Source: Coin Geek, originally published on .
Cryptocurrency thefts globally are expected to reach over $1 billion this year, about four times the recorded thefts in 2017, according to a report from CipherTrace, a firm that specializes in ensuring legal compliance for blockchain transactions.
From the first three quarters of 2018, already $927 million worth of cryptocurrencies has been documented as stolen, according to the company.
Included in the listed amounts were high-profile hacks of cryptocurrency exchanges such as $530 million worth of tokens stolen from Japanese exchange Coincheck, and $195 million taken from Italian exchange BitGrail.
“Additionally, CipherTrace is aware of over $60 million in cryptocurrency that was stolen but not reported publicly,” the report read.
The company also pointed out that the figure for the first three quarters of 2018 was already 3.5 times larger than all of the previous year, where $266 million was reported stolen globally.
CipherTrace, which deals with blockchain forensics and enforcement solutions, stressed that stricter regulations in the cryptocurrency trade were in demand all over the world. “Establishing their countries’ reputations as ‘safe’ digital markets helps to attract trustworthy cryptocurrency exchanges and digital asset businesses,” according to the company.
It cited the European Commission’s fifth Anti-Money Laundering Directive last July, and policies and monitoring of the Financial Action Task Force, as part of current regulatory initiatives.
The report also noted how existing anti-money laundering (AML) and know your customer (KYC) regulations for the cryptocurrency trade have been moving the use of cryptocurrencies for criminal activity to less regulated markets. The result is that 97% of BTC payments for criminal activity ended up in unregulated exchanges or in exchanges of countries with weak AML legislation.
According to CipherTrace, 4.7% of total BTC received in countries with weak regulations comes from criminal activity, which it defined as directly coming from sources such as dark market sites, extortion, malware, money laundering sites, ransomware, and terrorist financing.
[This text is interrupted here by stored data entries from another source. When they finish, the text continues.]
-- key lemma: the product of (singletons with the lists g loc written at the positions locs)
-- equals the product of the g-lists alone, each choice written back into cs at those positions
lemma pyProduct_set_eq (cs : List Char) : ∀ (locs : List Nat) (g : Nat → List Char),
    locs.Pairwise (· < ·) → (∀ m ∈ locs, m < cs.length) →
    pyProduct (locs.foldl (fun sl loc => sl.set loc (g loc)) (cs.map (fun c => [c])))
      = (pyProduct (locs.map g)).map
          (fun ch => (locs.zip ch).foldl (fun l p => l.set p.1 p.2) cs) := by
  induction cs with
  | nil =>
    intro locs g _ hb
    cases locs with
    | nil => rfl
    | cons l ls => exact absurd (hb l (by simp)) (by simp)
  | cons c cs ih =>
    intro locs g hp hb
    cases locs with
    | nil => simp [pyProduct_singletons, pyProduct]
    | cons l ls =>
      cases l with
      | zero =>
        have hge : ∀ a ∈ ls, 1 ≤ a := by
          intro a ha
          have := List.rel_of_pairwise_cons hp ha
          omega
        have hpair' : (ls.map (· - 1)).Pairwise (· < ·) := by
          rw [List.pairwise_map]
          exact (List.Pairwise.imp_of_mem
            (fun {a b} ha hb hab => by have := hge a ha; omega)) hp.of_cons
        have hb' : ∀ m ∈ ls.map (· - 1), m < cs.length := by
          intro m hm
          simp only [List.mem_map] at hm
          obtain ⟨a, ha, rfl⟩ := hm
          have h1 := hb a (by simp [ha])
          have h2 := hge a ha
          simp only [List.length_cons] at h1
          omega
        have IH := ih (ls.map (· - 1)) (fun m => g (m + 1)) hpair' hb'
        -- rewrite the tail fold of IH's LHS into the form our LHS has
        have hfold : ∀ (X : List (List Char)),
            (ls.map (· - 1)).foldl (fun sl m => sl.set m (g (m + 1))) X
              = ls.foldl (fun sl loc => sl.set (loc - 1) (g loc)) X := by
          intro X
          rw [List.foldl_map]
          exact PySem.List.foldl_congr_mem _ _ _ _
            (fun acc x hx => by
              have hx1 : x - 1 + 1 = x := by have := hge x hx; omega
              rw [hx1])
        have hmapg : (ls.map (· - 1)).map (fun m => g (m + 1)) = ls.map g := by
          rw [List.map_map]
          exact List.map_congr_left (fun a ha => by
            have := hge a ha
            simp only [Function.comp_apply]
            congr 1
            omega)
        rw [hfold, hmapg] at IH
        simp only [List.foldl_cons, List.map_cons, List.set_cons_zero]
        rw [foldl_set_shift ls hge]
        show pyProduct (g 0 :: _) = _
        simp only [pyProduct, IH, List.map_flatMap, List.map_map]
        refine List.flatMap_congr (fun x _ => ?_)
        refine List.map_congr_left (fun ch _ => ?_)
        simp only [Function.comp_apply, List.zip_cons_cons, List.foldl_cons, List.set_cons_zero]
        rw [foldl_zip_set_shift ls hge]
      | succ n =>
        have hge : ∀ a ∈ (n + 1) :: ls, 1 ≤ a := by
          intro a ha
          rcases List.mem_cons.mp ha with rfl | ha
          · omega
          · have := List.rel_of_pairwise_cons hp ha; omega
        have hpair' : (((n + 1) :: ls).map (· - 1)).Pairwise (· < ·) := by
          rw [List.pairwise_map]
          exact (List.Pairwise.imp_of_mem
            (fun {a b} ha hb hab => by have := hge a ha; omega)) hp
        have hb' : ∀ m ∈ ((n + 1) :: ls).map (· - 1), m < cs.length := by
          intro m hm
          simp only [List.mem_map] at hm
          obtain ⟨a, ha, rfl⟩ := hm
          have h1 := hb a ha
          have h2 := hge a ha
          simp only [List.length_cons] at h1
          omega
        have IH := ih (((n + 1) :: ls).map (· - 1)) (fun m => g (m + 1)) hpair' hb'
        have hfold : ∀ (X : List (List Char)),
            (((n + 1) :: ls).map (· - 1)).foldl (fun sl m => sl.set m (g (m + 1))) X
              = ((n + 1) :: ls).foldl (fun sl loc => sl.set (loc - 1) (g loc)) X := by
          intro X
          rw [List.foldl_map]
          exact PySem.List.foldl_congr_mem _ _ _ _
            (fun acc x hx => by
              have hx1 : x - 1 + 1 = x := by have := hge x hx; omega
              rw [hx1])
        have hmapg : (((n + 1) :: ls).map (· - 1)).map (fun m => g (m + 1))
            = ((n + 1) :: ls).map g := by
          rw [List.map_map]
          exact List.map_congr_left (fun a ha => by
            have := hge a ha
            simp only [Function.comp_apply]
            congr 1
            omega)
        rw [hfold, hmapg] at IH
        show pyProduct (((n + 1) :: ls).foldl _ (([c]) :: cs.map (fun c => [c]))) = _
        rw [foldl_set_shift _ hge]
        show pyProduct ([c] :: _) = _
        simp only [pyProduct, List.flatMap_cons, List.flatMap_nil, List.append_nil, IH,
          List.map_map]
        refine List.map_congr_left (fun ch _ => ?_)
        simp only [Function.comp_apply]
        rw [foldl_zip_set_shift _ hge]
The data analyzed came from 45 million transactions in the top 20 cryptocurrency exchanges, up to last September 29. Using U.S. Department of State Bureau for International Narcotics and Law Enforcement Affairs data, CipherTrace determined that 79 of 212 “have weak AML regimes” due to lack of government controls to regulate drug dealing and money laundering, to enforce KYC regulations, report large and suspicious transactions, and maintain records over time.
The data showed that 95% of BTC paid from exchanges to criminals, worth $1.5 billion at present prices, was sent from unregulated exchanges.
CipherTrace added that “the unregulated exchange is growing at 300%, with risky transactions and criminal transactions growing fastest.”